Where do you get the bar holders and T's? I can only find the corners or four post junctions around here.


----------



## LibertyME (Jan 6, 2007)

Clean run has jump cup strips...
Clean Run: Clip and Go Jump Cup Strips

Should be able to find PVC 
pipe fittings at Lowes/HomeDeopt or any hardware store...


----------



## Maxs Mom (Mar 22, 2008)

My husband was able to find 3 ways and 4 ways at a green house supplier. He could not find them at Home Depot. He made all our equipment including our teeter. It's all wood, is adjustable and lives outside. 

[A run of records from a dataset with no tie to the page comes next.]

-- pv_equiv track=rewrite | github.com/mohammadfaiizan/ProjectI | DSA/Problem/Graph/05_Shortest_Path_Algorithms/1066_Campus_Bikes_II.py | assignBikes_hungarian_simplified
-- ===== SOURCE A (Python) =====
-- from typing import List, Tuple
--
-- def assignBikes_hungarian_simplified(workers: List[List[int]], bikes: List[List[int]]) -> int:
--     """
--     Approach 4: Simplified Hungarian Algorithm
--
--     Use simplified version of Hungarian algorithm for assignment.
--
--     Time: O(N^3), Space: O(N^2)
--     """
--     n, m = len(workers), len(bikes)
--
--     def manhattan_distance(p1: List[int], p2: List[int]) -> int:
--         return abs(p1[0] - p2[0]) + abs(p1[1] - p2[1])
--
--     # Create cost matrix (only consider first n bikes for simplicity)
--     cost_matrix = [[0] * n for _ in range(n)]
--     for i in range(n):
--         for j in range(min(n, m)):
--             cost_matrix[i][j] = manhattan_distance(workers[i], bikes[j])
--
--     # Simple assignment using minimum cost matching
--     # This is a simplified version - full Hungarian algorithm is more complex
--     used_bikes = [False] * n
--     total_cost = 0
--
--     for worker in range(n):
--         min_cost = float('inf')
--         best_bike = -1
--
--         for bike in range(min(n, m)):
--             if not used_bikes[bike] and cost_matrix[worker][bike] < min_cost:
--                 min_cost = cost_matrix[worker][bike]
--                 best_bike = bike
--
--         if best_bike != -1:
--             used_bikes[best_bike] = True
--             total_cost += min_cost
--
--     return total_cost
-- ===== SOURCE B (Python) =====
-- def assignBikes_hungarian_simplified(workers, bikes):
--     k = min(len(workers), len(bikes))
--     used = [False] * k
--     total = 0
--     for w in workers:
--         order = sorted(range(k), key=lambda j: abs(w[0] - bikes[j][0]) + abs(w[1] - bikes[j][1]))
--         for j in order:
--             if not used[j]:
--                 used[j] = True
--                 total += abs(w[0] - bikes[j][0]) + abs(w[1] - bikes[j][1])
--                 break
--     return total
-- ===== Notes on version B (the rewrite author's own statement) =====
-- stated objective: alternative
-- what changed: Replaces A's n-by-n cost matrix plus per-worker linear min-scan with sentinel state by, per worker, a stable sort of the bike indices by distance followed by picking the first not-yet-used index (sort-then-first-available), which reproduces the lowest-index tie-break without any cost matrix or infinity sentinel.
import Mathlib
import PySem

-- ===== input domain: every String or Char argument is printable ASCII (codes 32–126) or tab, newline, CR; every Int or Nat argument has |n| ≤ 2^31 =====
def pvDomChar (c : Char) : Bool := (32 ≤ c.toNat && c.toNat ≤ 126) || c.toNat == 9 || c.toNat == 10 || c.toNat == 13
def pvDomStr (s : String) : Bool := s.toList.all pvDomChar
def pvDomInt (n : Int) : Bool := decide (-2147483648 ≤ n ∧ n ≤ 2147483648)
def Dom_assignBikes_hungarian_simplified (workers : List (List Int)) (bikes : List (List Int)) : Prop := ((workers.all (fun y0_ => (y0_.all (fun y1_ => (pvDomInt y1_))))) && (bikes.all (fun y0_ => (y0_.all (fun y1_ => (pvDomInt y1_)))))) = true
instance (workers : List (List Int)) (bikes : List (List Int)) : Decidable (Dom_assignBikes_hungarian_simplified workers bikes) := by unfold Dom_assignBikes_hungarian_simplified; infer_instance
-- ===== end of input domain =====

-- B replaces A's n×n cost matrix and per-worker min-scan with a per-worker stable sort of the
-- bike indices by distance followed by taking the first unused index; same greedy semantics,
-- stated objective: alternative (no speed claim). Return-value equivalence only (no mutation).

-- ===== PORT A =====
def pvManhattan (p1 p2 : List Int) : Int :=
  |PySem.List.pyGetD p1 0 0 - PySem.List.pyGetD p2 0 0| +
  |PySem.List.pyGetD p1 1 0 - PySem.List.pyGetD p2 1 0|

def assignBikes_hungarian_simplified (workers : List (List Int)) (bikes : List (List Int)) : Int :=
  let n : Int := PySem.List.len workers
  let m : Int := PySem.List.len bikes
  -- cost_matrix = [[0]*n for _ in range(n)]; cost_matrix[i][j] = manhattan for j < min(n, m)
  let costMatrix : List (List Int) :=
    (PySem.List.pyRange 0 n).map (fun i =>
      (PySem.List.pyRange 0 n).map (fun j =>
        if j < min n m then pvManhattan (PySem.List.pyGetD workers i [])
                                        (PySem.List.pyGetD bikes j []) else 0))
  let final : List Bool × Int :=
    (PySem.List.pyRange 0 n).foldl (fun st worker =>
      -- min_cost = inf (modelled as none), best_bike = -1
      let inner : Option Int × Int :=
        (PySem.List.pyRange 0 (min n m)).foldl (fun st2 bike =>
          if (!(PySem.List.pyGetD st.1 bike false) &&
              (match st2.1 with
               | none => true
               | some c => decide (PySem.List.pyGetD (PySem.List.pyGetD costMatrix worker []) bike 0 < c)))
          then (some (PySem.List.pyGetD (PySem.List.pyGetD costMatrix worker []) bike 0), bike)
          else st2) (none, -1)
      if inner.2 ≠ -1 then (st.1.set inner.2.toNat true, st.2 + inner.1.getD 0) else st)
      (List.replicate n.toNat false, 0)
  final.2

-- ===== PORT B =====
def pvDistB (bikes : List (List Int)) (w : List Int) (j : Int) : Int :=
  |PySem.List.pyGetD w 0 0 - PySem.List.pyGetD (PySem.List.pyGetD bikes j []) 0 0| +
  |PySem.List.pyGetD w 1 0 - PySem.List.pyGetD (PySem.List.pyGetD bikes j []) 1 0|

The cup holders you should be able to find. Here is a site where we got ours
Clip And GO Agility: Dog agility equipment: Jump Cup Strips, Ready Jump

Just a note... sorry I have to say this. IF you plan to make any contacts (short of the table) do not use PVC. The weight limit is not really safe for Golden Retrievers. It's best to have aluminum or wood. Heavy yes, but safer for the dog. Jumps in pvc is fine.


----------



## sammydog (Aug 23, 2008)

This is because I am lazy! Hehehe!
My page for building agility equipment: SD Goldens - Home of Sammy, Barley and Mira

Have fun!!!


----------